第一次大戦の戦勝國として英仏は、戦後処理の他の条約同様、ヴェルサイユ条約の執行者の役割を自任していた。米國は、欧州から撤退しており、そのような役割は負っていなかった。独逸は、ヴェルサイユ条約の条項を本心から受け入れたことは無かったが、強要されて署名しただけだった。条約は独逸に対して力によって課せられ、独逸は道義的にそれに縛られる義務はなかった。更に、条約の重い条項は、独逸にとって破滅的で、ヒトラーが政権を執る迄、独逸の人々の生活に害毒を及ぼし続けた。ヴェルサイユ条約の重すぎる条項が永続的に続く事を期待するか、或いは独逸が抗議無しにそれを容認し続ける事を期待するのは、理不尽であった。遅かれ早かれ、ヒトラーの在不在にかかわらず、それは終焉を迎えるべきであった。ヒトラーは、首相に就任した時に英仏の断固として執行する決意にも拘らず、条約を破棄する事を公言した。彼は、条約が不公正で不正で、故に道徳的に強制力を持たないと信じ、そう信じるのは彼だけではなかった。多数の名声のある、影響力のある人々がこの問題に関して独逸の味方であった。例えば、ジョージ・バーナード・ショーは、次の様に語った。

「(ヴェルサイユ)条約を告発するために独逸が必要としていたのは、毅然とした、頭脳明晰な指導者だけであることは、明白であった。列國との完全な平等を断固として主張する事を宣言し、武装解除、賠償と戦争責任懺悔にかこつけた搾取と非難を拒否し、母國語が独逸語である全ての生きる人を指導者の下に呼び集め、そして同時に英仏米は何れも、過去のポーランド分割を真似たように独逸の領土の軍事占領を試みることによって、人類を憤慨させるようなことが出来ない、という事を独逸が証明する事により、欧州の平和に向けて偉大な歩を進め、要するに、欧州を戦争に突っ走らせるのではなく、独逸により、戦争の瀬戸際から引き戻されるであろう、という事だ。」

英仏は、常識に反し、ヴェルサイユ条約の条項に対するいかなる違反も戦争を挑発する事であるという立場を取った。この不条理な立場は、英國ウィンストン・チャーチル、アンソニー・エデン、ハリファックス閣下、ダフ・クーパー、ロバート・ヴァンシタートとその他数名の「開戦派」により、攻撃的に奨励されたが、それと同じくらいの数の人々が、ヒトラーの行動には、正當な理由があると信じた。ヒトラーは、英仏共にもう一度、血なまぐさい戦争をする肚は無いだろうと賭けつつ、条約への抵抗を続けたのだった。

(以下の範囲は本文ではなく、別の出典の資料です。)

-- pv_equiv track=rewrite | github.com/MMXC/vibex | scripts/current_report/_active_projects.py | _get_current_stage
-- ===== SOURCE A (Python) =====
-- def _get_current_stage(stages: dict) -> str:
--     """Get the currently in-progress stage name, or last non-done stage."""
--     for name, info in stages.items():
--         if info.get("status") == "in-progress":
--             return name
--     for name, info in reversed(list(stages.items())):
--         if info.get("status") not in ("done",):
--             return name
--     return "completed"
-- ===== SOURCE B (Python) =====
-- def _get_current_stage(stages: dict) -> str:
--     """Single forward pass: remember first in-progress and last non-done stage."""
--     first_inprogress = None
--     last_nondone = None
--     for name, info in stages.items():
--         status = info.get("status")
--         if first_inprogress is None and status == "in-progress":
--             first_inprogress = name
--         if status != "done":
--             last_nondone = name
--     if first_inprogress is not None:
--         return first_inprogress
--     if last_nondone is not None:
--         return last_nondone
--     return "completed"
-- ===== Notes on version B (the rewrite author's own statement) =====
-- stated objective: alternative
-- what changed: Replaced A's two passes (forward scan for in-progress, reversed scan for last non-done) by one forward pass maintaining two accumulators (first in-progress, last non-done), combined after the loop.
import Mathlib
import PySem

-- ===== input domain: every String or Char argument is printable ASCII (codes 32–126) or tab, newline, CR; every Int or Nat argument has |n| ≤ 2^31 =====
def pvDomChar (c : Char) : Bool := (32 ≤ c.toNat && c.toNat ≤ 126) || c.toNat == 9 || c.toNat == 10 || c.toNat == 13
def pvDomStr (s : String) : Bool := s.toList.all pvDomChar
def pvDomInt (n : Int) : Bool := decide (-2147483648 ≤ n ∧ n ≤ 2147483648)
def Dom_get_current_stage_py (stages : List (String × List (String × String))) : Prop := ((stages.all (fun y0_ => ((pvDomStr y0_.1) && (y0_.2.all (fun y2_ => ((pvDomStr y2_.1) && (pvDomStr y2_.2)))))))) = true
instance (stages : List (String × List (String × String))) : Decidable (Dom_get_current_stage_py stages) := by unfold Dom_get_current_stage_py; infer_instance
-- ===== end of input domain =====

-- B replaces A's forward + reversed scans with one forward pass keeping two accumulators; return value only, same complexity.

-- ===== PORT A =====
-- first forward loop of A: return the first name whose status is "in-progress"
def pvFindInProgress : List (String × List (String × String)) → Option String
  | [] => none
  | (name, info) :: rest =>
    if (PySem.Dict.mk info).get? "status" = some "in-progress" then some name
    else pvFindInProgress rest

-- second loop of A over reversed(list(stages.items())): first name whose status is not in ("done",)
def pvFindNonDone : List (String × List (String × String)) → Option String
  | [] => none
  | (name, info) :: rest =>
    if (PySem.Dict.mk info).get? "status" ≠ some "done" then some name
    else pvFindNonDone rest

def get_current_stage_py (stages : List (String × List (String × String))) : String :=
  match pvFindInProgress stages with
  | some name => name
  | none =>
    match pvFindNonDone stages.reverse with
    | some name => name
    | none => "completed"

-- ===== PORT B =====
def get_current_stage_py_alt (stages : List (String × List (String × String))) : String :=
  let st := stages.foldl
    (fun (acc : Option String × Option String) p =>
      let status := (PySem.Dict.mk p.2).get? "status"
      ((if acc.1.isNone ∧ status = some "in-progress" then some p.1 else acc.1),
       (if status ≠ some "done" then some p.1 else acc.2)))
    (none, none)
  match st.1 with
  | some name => name
  | none =>
    match st.2 with
    | some name => name
    | none => "completed"

-- ===== PRECONDITION & SPEC =====
def Spec_get_current_stage_py (stages : List (String × List (String × String))) (out : String) : Prop := out = get_current_stage_py_alt stages
instance (stages : List (String × List (String × String))) (out : String) : Decidable (Spec_get_current_stage_py stages out) := by unfold Spec_get_current_stage_py; infer_instance

-- ===== CLAIM (what is proved, stated in full; the proofs are below) =====
def Claim_equal_get_current_stage_py : Prop := ∀ (stages : List (String × List (String × String))), Dom_get_current_stage_py stages → Spec_get_current_stage_py stages (get_current_stage_py stages)

-- ===== LEMMAS AND PROOFS =====

-- scanning for a non-done stage from the back: appending one element puts it first among candidates
theorem pvFindNonDone_append (ys : List (String × List (String × String)))
    (p : String × List (String × String)) :
    pvFindNonDone (ys ++ [p]) =
      (pvFindNonDone ys).or
        (if (PySem.Dict.mk p.2).get? "status" ≠ some "done" then some p.1 else none) := by
  induction ys with
  | nil => simp only [List.nil_append, pvFindNonDone]; split <;> simp
  | cons q rest ih =>
    simp only [List.cons_append, pvFindNonDone]
    split <;> simp [ih]

-- the fold's invariant: first component is the first in-progress (unless already fixed by acc),
-- second component is the last non-done (falling back to acc)
theorem pvFold_invariant (xs : List (String × List (String × String)))
    (a b : Option String) :
    xs.foldl
      (fun (acc : Option String × Option String) p =>
        let status := (PySem.Dict.mk p.2).get? "status"
        ((if acc.1.isNone ∧ status = some "in-progress" then some p.1 else acc.1),
         (if status ≠ some "done" then some p.1 else acc.2)))
      (a, b)
    = (a.or (pvFindInProgress xs), (pvFindNonDone xs.reverse).or b) := by
  induction xs generalizing a b with
  | nil => simp [pvFindInProgress, pvFindNonDone]
  | cons p rest ih =>
    simp only [List.foldl_cons, ih, List.reverse_cons, pvFindNonDone_append,
      pvFindInProgress, Option.or_assoc]
    simp only [Prod.mk.injEq]
    refine ⟨?_, ?_⟩
    · cases a <;> simp
      split <;> simp
    · congr 1
      split <;> simp

-- ===== VERDICT (by name: the statement is the Claim_ definition above) =====
theorem get_current_stage_py_spec : Claim_equal_get_current_stage_py := by
  intro stages _
  unfold Spec_get_current_stage_py get_current_stage_py get_current_stage_py_alt
  rw [pvFold_invariant]
  simp only [Option.or_none, Option.none_or]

ヴェルサイユ条約の意図は独逸の領域と力を減じ、独逸を抑え込んでおくことにあった。チェコスロヴァキアの正義の下に独逸との戦争を声高に叫ぶ者は、不誠実であり、独逸の占領を戦争の口実に使うのであった。同時に独逸のズデーテンラント占領は、反独逸の要素(特に國際猶太)に恐怖心を植え付けたが、ポーランドによるボヘミアのチェスキー/テシン(Czeski Cieszyn)占領には何も懸念しなかった。チェコスロヴァキアのこれら二つの地域にはポーランド人が多く住んでおり、ポーランドは独逸がズデーテンラントを占領したのと全く同じ理由で占領したのである。同様に、ハンガリーが同じ頃にハンガリー人が多く住む南スロヴァキアを占領した時も、何ら騒ぎは起きなかった。しかし、独逸の行動(だけ)は、戦争の原因を助長したとされたのである。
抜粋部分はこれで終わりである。